We included all children in the 1996-1999 MEPS surveys who were 0-18 years old and who had at least one parent with data in MEPS. We explored looking at the subset of children with asthma, but did not have sufficient sample size for subgroup analyses.
Here’s the conceptual model of our Logistic regression used to determine associations between our primary independent variable and both healthcare-utilization and access-to-care variables.
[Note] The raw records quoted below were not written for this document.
-- pv_equiv track=rewrite | github.com/Ian-stone-shih/SmartRunML | src/map.py | des_asc
-- ===== SOURCE A (Python) =====
-- def des_asc(elevations):
--     # Calculate total ascent and descent
--     total_ascent = 0
--     total_descent = 0
--
--     for i in range(1, len(elevations)):
--         if elevations[i] > elevations[i - 1]:
--             total_ascent += elevations[i] - elevations[i - 1]
--         elif elevations[i] < elevations[i - 1]:
--             total_descent += elevations[i - 1] - elevations[i]
--
--     return total_ascent, total_descent
-- ===== SOURCE B (Python) =====
-- def des_asc(elevations):
--     # Closed-form identity: ascent - descent = last - first (telescoping),
--     # ascent + descent = total variation (sum of |deltas|); solve the 2x2 system.
--     tv = sum(abs(b - a) for a, b in zip(elevations, elevations[1:]))
--     net = elevations[-1] - elevations[0] if elevations else 0
--     return (tv + net) // 2, (tv - net) // 2
-- ===== Notes on version B (the rewrite author's own statement) =====
-- stated objective: alternative
-- what changed: Replaces the fused sign-branching accumulating loop by an identity-based computation: total variation (sum of absolute deltas) and net change (last minus first) determine ascent and descent as (tv+net)/2 and (tv-net)/2, with no per-element sign branching.
import Mathlib
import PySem

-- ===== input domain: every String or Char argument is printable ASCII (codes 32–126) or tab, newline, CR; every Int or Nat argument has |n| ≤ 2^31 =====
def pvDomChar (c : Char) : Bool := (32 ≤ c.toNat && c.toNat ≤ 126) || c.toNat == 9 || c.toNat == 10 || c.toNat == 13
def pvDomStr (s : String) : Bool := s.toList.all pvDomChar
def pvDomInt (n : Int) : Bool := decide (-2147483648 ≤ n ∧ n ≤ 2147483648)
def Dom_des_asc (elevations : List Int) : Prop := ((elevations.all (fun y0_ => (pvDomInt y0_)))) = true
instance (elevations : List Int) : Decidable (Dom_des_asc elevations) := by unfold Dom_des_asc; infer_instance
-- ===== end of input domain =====

-- B replaces A's fused sign-branching loop by the identity ascent+descent = total variation,
-- ascent-descent = last-first, recovering both totals by solving that 2x2 system (alternative, same cost).

-- ===== PORT A =====
def des_asc (elevations : List Int) : Int × Int :=
  (PySem.List.pyRange 1 (PySem.List.len elevations) 1).foldl
    (fun (acc : Int × Int) i =>
      let cur := PySem.List.pyGetD elevations i 0
      let prev := PySem.List.pyGetD elevations (i - 1) 0
      if cur > prev then (acc.1 + (cur - prev), acc.2)
      else if cur < prev then (acc.1, acc.2 + (prev - cur))
      else acc)
    (0, 0)

-- ===== PORT B =====
def des_asc_alt (elevations : List Int) : Int × Int :=
  let tv := ((elevations.zip elevations.tail).map (fun p => |p.2 - p.1|)).sum
  let net := if _h : elevations ≠ [] then
      PySem.List.pyGetD elevations (-1) 0 - PySem.List.pyGetD elevations 0 0
    else 0
  (PySem.Int.floordiv (tv + net) 2, PySem.Int.floordiv (tv - net) 2)

-- ===== PRECONDITION & SPEC =====
def Spec_des_asc (elevations : List Int) (out : Int × Int) : Prop := out = des_asc_alt elevations
instance (elevations : List Int) (out : Int × Int) : Decidable (Spec_des_asc elevations out) := by unfold Spec_des_asc; infer_instance

-- ===== CLAIM (what is proved, stated in full; the proofs are below) =====
def Claim_equal_des_asc : Prop := ∀ (elevations : List Int), Dom_des_asc elevations → Spec_des_asc elevations (des_asc elevations)

-- ===== LEMMAS AND PROOFS =====

-- A's index loop reads exactly the consecutive pairs (xs[i-1], xs[i]).
theorem pv_idx_pairs (t : List Int) : ∀ x : Int,
    (PySem.List.pyRange 1 (PySem.List.len (x :: t)) 1).map
      (fun i => (PySem.List.pyGetD (x :: t) (i - 1) 0, PySem.List.pyGetD (x :: t) i 0))
    = (x :: t).zip t := by
  induction t with
  | nil =>
      intro x
      rw [PySem.List.pyRange_one_eq_nil (by simp)]
      simp
  | cons y t' ih =>
      intro x
      have hlen : PySem.List.len (x :: y :: t') = (1 : Int) + PySem.List.len (y :: t') := by
        simp only [PySem.List.len_eq, List.length_cons]; push_cast; omega
      rw [hlen, PySem.List.pyRange_one_cons (by simp only [PySem.List.len_eq, List.length_cons]; push_cast; omega)]
      simp only [List.map_cons]
      have hshift : (PySem.List.pyRange (1 + 1) (1 + PySem.List.len (y :: t')) 1)
          = (PySem.List.pyRange 1 (PySem.List.len (y :: t')) 1).map (fun i => i + 1) := by
        rw [PySem.List.pyRange_one, PySem.List.pyRange_one]
        have : (1 + PySem.List.len (y :: t') - (1 + 1)).toNat = (PySem.List.len (y :: t') - 1).toNat := by
          omega
        rw [this, List.map_map]
        apply List.map_congr_left
        intro k _
        simp only [Function.comp]
        omega
      rw [hshift, List.map_map]
      have htail : ∀ i ∈ PySem.List.pyRange 1 (PySem.List.len (y :: t')) 1,
          ((fun i => (PySem.List.pyGetD (x :: y :: t') (i - 1) 0,
              PySem.List.pyGetD (x :: y :: t') i 0)) ∘ (fun i => i + 1)) i
          = (fun i => (PySem.List.pyGetD (y :: t') (i - 1) 0,
              PySem.List.pyGetD (y :: t') i 0)) i := by
        intro i hi
        have hmem := (PySem.List.mem_pyRange_one).1 hi
        have h1 : (1 : Int) ≤ i := hmem.1
        have h2 : i < PySem.List.len (y :: t') := hmem.2
        simp only [Function.comp, Prod.mk.injEq]
        refine ⟨?_, ?_⟩
        · have e1 : i + 1 - 1 = ((i.toNat : Int)) := by omega
          have e2 : i - 1 = (((i - 1).toNat : Int)) := by omega
          rw [e1, e2]
          simp only [PySem.List.pyGetD_natCast]
          have hk : i.toNat = (i - 1).toNat + 1 := by omega
          rw [hk]
          simp [List.getD]
        · have e1 : i + 1 = (((i.toNat + 1 : Nat) : Int)) := by omega
          have e2 : i = ((i.toNat : Int)) := by omega
          rw [e1]
          conv_rhs => rw [e2]
          simp only [PySem.List.pyGetD_natCast]
          simp [List.getD]
      rw [List.map_congr_left htail, ih y]
      have hx : PySem.List.pyGetD (x :: y :: t') (1 - 1) 0 = x := by
        norm_num [PySem.List.pyGetD_zero_cons]
      have hy : PySem.List.pyGetD (x :: y :: t') 1 0 = y := by
        have : (1 : Int) = ((1 : Nat) : Int) := rfl
        rw [this, PySem.List.pyGetD_natCast]
        simp [List.getD]
      rw [hx, hy]
      rfl

-- Folding A's step over the pairs gives the two sign-filtered delta sums.
theorem pv_fold_pairs (ps : List (Int × Int)) : ∀ a d : Int,
    ps.foldl
      (fun (acc : Int × Int) p =>
        if p.2 > p.1 then (acc.1 + (p.2 - p.1), acc.2)
        else if p.2 < p.1 then (acc.1, acc.2 + (p.1 - p.2))
        else acc)
      (a, d)
    = (a + ((ps.map (fun p => p.2 - p.1)).filter (fun d => decide (0 < d))).sum,
       d - ((ps.map (fun p => p.2 - p.1)).filter (fun d => decide (d < 0))).sum) := by
  induction ps with
  | nil => intro a d; simp
  | cons p ps ih =>
      intro a d
      simp only [List.foldl_cons, List.map_cons, List.filter_cons]
      by_cases h1 : p.2 > p.1
      · rw [if_pos h1, ih,
          if_pos (show decide ((0:Int) < p.2 - p.1) = true by simp; omega),
          if_neg (show ¬ decide (p.2 - p.1 < (0:Int)) = true by simp; omega)]
        simp only [List.sum_cons, Prod.mk.injEq]
        exact ⟨by ring, trivial⟩
      · rw [if_neg h1]
        by_cases h2 : p.2 < p.1
        · rw [if_pos h2, ih,
            if_neg (show ¬ decide ((0:Int) < p.2 - p.1) = true by simp; omega),
            if_pos (show decide (p.2 - p.1 < (0:Int)) = true by simp; omega)]
          simp only [List.sum_cons, Prod.mk.injEq]
          exact ⟨trivial, by ring⟩
        · rw [if_neg h2, ih,
            if_neg (show ¬ decide ((0:Int) < p.2 - p.1) = true by simp; omega),
            if_neg (show ¬ decide (p.2 - p.1 < (0:Int)) = true by simp; omega)]

-- Sum and total variation decompose into the positive and negative filtered sums.
theorem pv_sum_split (ds : List Int) :
    ds.sum = ((ds.filter (fun d => decide (0 < d))).sum + (ds.filter (fun d => decide (d < 0))).sum)
    ∧ (ds.map (fun d => |d|)).sum
      = ((ds.filter (fun d => decide (0 < d))).sum - (ds.filter (fun d => decide (d < 0))).sum) := by
  induction ds with
  | nil => simp
  | cons d ds ih =>
      obtain ⟨ih1, ih2⟩ := ih
      simp only [List.sum_cons, List.map_cons, List.filter_cons]
      rcases lt_trichotomy d 0 with h | h | h
      · rw [if_neg (by simp; omega), if_pos (by simp; omega)]
        constructor
        · simp only [List.sum_cons]; omega
        · simp only [List.sum_cons]
          rw [abs_of_neg h]; omega
      · subst h
        rw [if_neg (by simp), if_neg (by simp)]
        simpa using ⟨ih1, ih2⟩
      · rw [if_pos (by simp; omega), if_neg (by simp; omega)]
        constructor
        · simp only [List.sum_cons]; omega
        · simp only [List.sum_cons]
          rw [abs_of_pos h]; omega

-- Consecutive deltas telescope to last minus first.
theorem pv_telescope (t : List Int) : ∀ x : Int,
    (((x :: t).zip t).map (fun p => p.2 - p.1)).sum = (x :: t).getLast (by simp) - x := by
  induction t with
  | nil => intro x; simp
  | cons y t' ih =>
      intro x
      simp only [List.zip_cons_cons, List.map_cons, List.sum_cons]
      rw [ih y]
      have : (x :: y :: t').getLast (by simp) = (y :: t').getLast (by simp) := by
        simp [List.getLast_cons]
      rw [this]
      ring

-- Exact halving: floordiv of a doubled integer.
theorem pv_floordiv_double (k : Int) : PySem.Int.floordiv (2 * k) 2 = k := by
  rw [PySem.Int.floordiv_eq_ediv_of_pos (by norm_num)]
  omega

-- ===== VERDICT (by name: the statement is the Claim_ definition above) =====
theorem des_asc_spec : Claim_equal_des_asc := by
  intro xs _
  unfold Spec_des_asc des_asc des_asc_alt
  cases xs with
  | nil => rfl
  | cons x t =>
      rw [show (PySem.List.pyRange 1 (PySem.List.len (x :: t)) 1).foldl
          (fun (acc : Int × Int) i =>
            let cur := PySem.List.pyGetD (x :: t) i 0
            let prev := PySem.List.pyGetD (x :: t) (i - 1) 0
            if cur > prev then (acc.1 + (cur - prev), acc.2)
            else if cur < prev then (acc.1, acc.2 + (prev - cur))
            else acc) (0, 0)
        = ((PySem.List.pyRange 1 (PySem.List.len (x :: t)) 1).map
            (fun i => (PySem.List.pyGetD (x :: t) (i - 1) 0, PySem.List.pyGetD (x :: t) i 0))).foldl
            (fun (acc : Int × Int) p =>
              if p.2 > p.1 then (acc.1 + (p.2 - p.1), acc.2)
              else if p.2 < p.1 then (acc.1, acc.2 + (p.1 - p.2))
              else acc) (0, 0)
        from (List.foldl_map (f := fun i => (PySem.List.pyGetD (x :: t) (i - 1) 0, PySem.List.pyGetD (x :: t) i 0)) (g := fun (acc : Int × Int) p => if p.2 > p.1 then (acc.1 + (p.2 - p.1), acc.2) else if p.2 < p.1 then (acc.1, acc.2 + (p.1 - p.2)) else acc)).symm]
      rw [pv_idx_pairs t x, pv_fold_pairs]
      -- name the delta list and its two filtered sums
      set ps := (x :: t).zip t with hps
      set ds := ps.map (fun p => p.2 - p.1) with hds
      obtain ⟨hsum, habs⟩ := pv_sum_split ds
      -- B's tv is the total variation of ds
      have htv : List.map (fun p => |p.2 - p.1|) ((x :: t).zip t) = ds.map (fun d => |d|) := by
        simp [hds, hps, List.map_map, Function.comp_def]
      -- B's net is ds.sum (telescoping)
      have hlast : PySem.List.pyGetD (x :: t) (-1) 0 = (x :: t).getLast (by simp) :=
        PySem.List.pyGetD_neg_one (xs := x :: t) (d := 0) (by simp)
      have hnet : PySem.List.pyGetD (x :: t) (-1) 0 - PySem.List.pyGetD (x :: t) 0 0 = ds.sum := by
        rw [hlast, PySem.List.pyGetD_zero_cons, hds, hps, pv_telescope t x]
      simp only [List.tail_cons, dif_pos (show (x :: t) ≠ ([] : List Int) by simp)]
      rw [htv, hnet, habs, hsum]
      have h1 : (ds.filter (fun d => decide (0 < d))).sum - (ds.filter (fun d => decide (d < 0))).sum
          + ((ds.filter (fun d => decide (0 < d))).sum + (ds.filter (fun d => decide (d < 0))).sum)
          = 2 * (ds.filter (fun d => decide (0 < d))).sum := by ring
      have h2 : (ds.filter (fun d => decide (0 < d))).sum - (ds.filter (fun d => decide (d < 0))).sum
          - ((ds.filter (fun d => decide (0 < d))).sum + (ds.filter (fun d => decide (d < 0))).sum)
          = 2 * (-(ds.filter (fun d => decide (d < 0))).sum) := by ring
      rw [h1, h2, pv_floordiv_double, pv_floordiv_double]
      simp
Here are the three different file types we used for
Our outcome measures included utilization variables and access-to-care variables. We combined ED and hospital visits because of insufficient numbers to analyze these outcomes separately—if a child had visited the ED and/or had been discharged from the hospital during the year, they were considered to have had at least one ED/IP visit. Well-child-care visits were determined based on the visit category and ICD-9 codes for WCC. Each of these variables—ED/IP and WCC—is dichotomized to “at least one visit” and “no visits”.
Total expenditures were evaluated dichotomously, based on whether or not the child had any health expenditures for the year.
Access to care variables were dichotomous, and included questions regarding whether the child had a usual source of care (USC), whether the child has changed providers during the year, whether the child seeks their USC for a new health problem, whether the child seeks their USC for preventive health care, and whether the child had any difficulty obtaining usual care.
Our primary independent variable was the number of parents at home with a MH diagnosis, defined by the ICD-9 codes shown. In MEPS, the diagnosis is based on report by the household member responding to the survey.
For our second set of analyses, based on the subgroup of children who had at least one parent with a MH diagnosis, our primary independent variable indicated whether at least one mentally ill parent had not seen a healthcare provider for their MH diagnosis. We defined an “untreated” parent as one with a MH diagnosis who answered “no” to the question “have you ever seen a doctor or other medical person about this condition?” in all five rounds of their MEPS involvement. If, for example, a child had two mentally-ill parents and only one had seen a provider for treatment, the primary independent variable would indicate an untreated parent.
Other independent variables included the child’s demographics and the presence of a chronic illness in the child, as well as the study year. We also included parental education, using mom’s education level if the child had 2 parents in MEPS.
We used Univariate analyses and Logistic regression to determine associations between our primary independent variable and both healthcare-utilization and access-to-care variables.
MEPS contains a total of 31,052 children from years 1996-99 who met our inclusion criteria. This yields a weighted sample size of 76 million children a year. Of these, 18% had at least one parent with a MH diagnosis. Of those 18%, 89% had 1 parent and 11% had 2 parents with a MH diagnosis.
The univariate analysis showed that the presence of at least one parent with a MH diagnosis was associated with having had an ER visit or a Hospitalization. We found no significant association between the parent’s MH and the child’s WCC visits.
The number of parents with MH diagnoses was associated with the child’s total healthcare expenditures, with all 3 pairwise t-test comparisons significant between groups.
The child’s ED/inpatient utilization was increased by having one parent with a MH diagnosis, as was the probability that the child had had healthcare expenditures. For both, the point estimate was higher if both parents had MH diagnoses. We found no association between parental MH diagnoses and WCC visits. The finding of increased acute care utilization and no change in WCC visits is consistent with the findings of our previously-mentioned lit review.
In this nationally-representative sample, we found a high prevalence of children with at least one parent with a MH diagnosis.
Children with mentally ill parents had higher utilization of costlier forms of healthcare—using more ED and inpatient services—and incurred higher health care expenditures, than did children of parents without mental illness. Parents with MH diagnoses reported greater barriers to accessing primary care, specifically, difficulty in finding and staying with a USC for their child.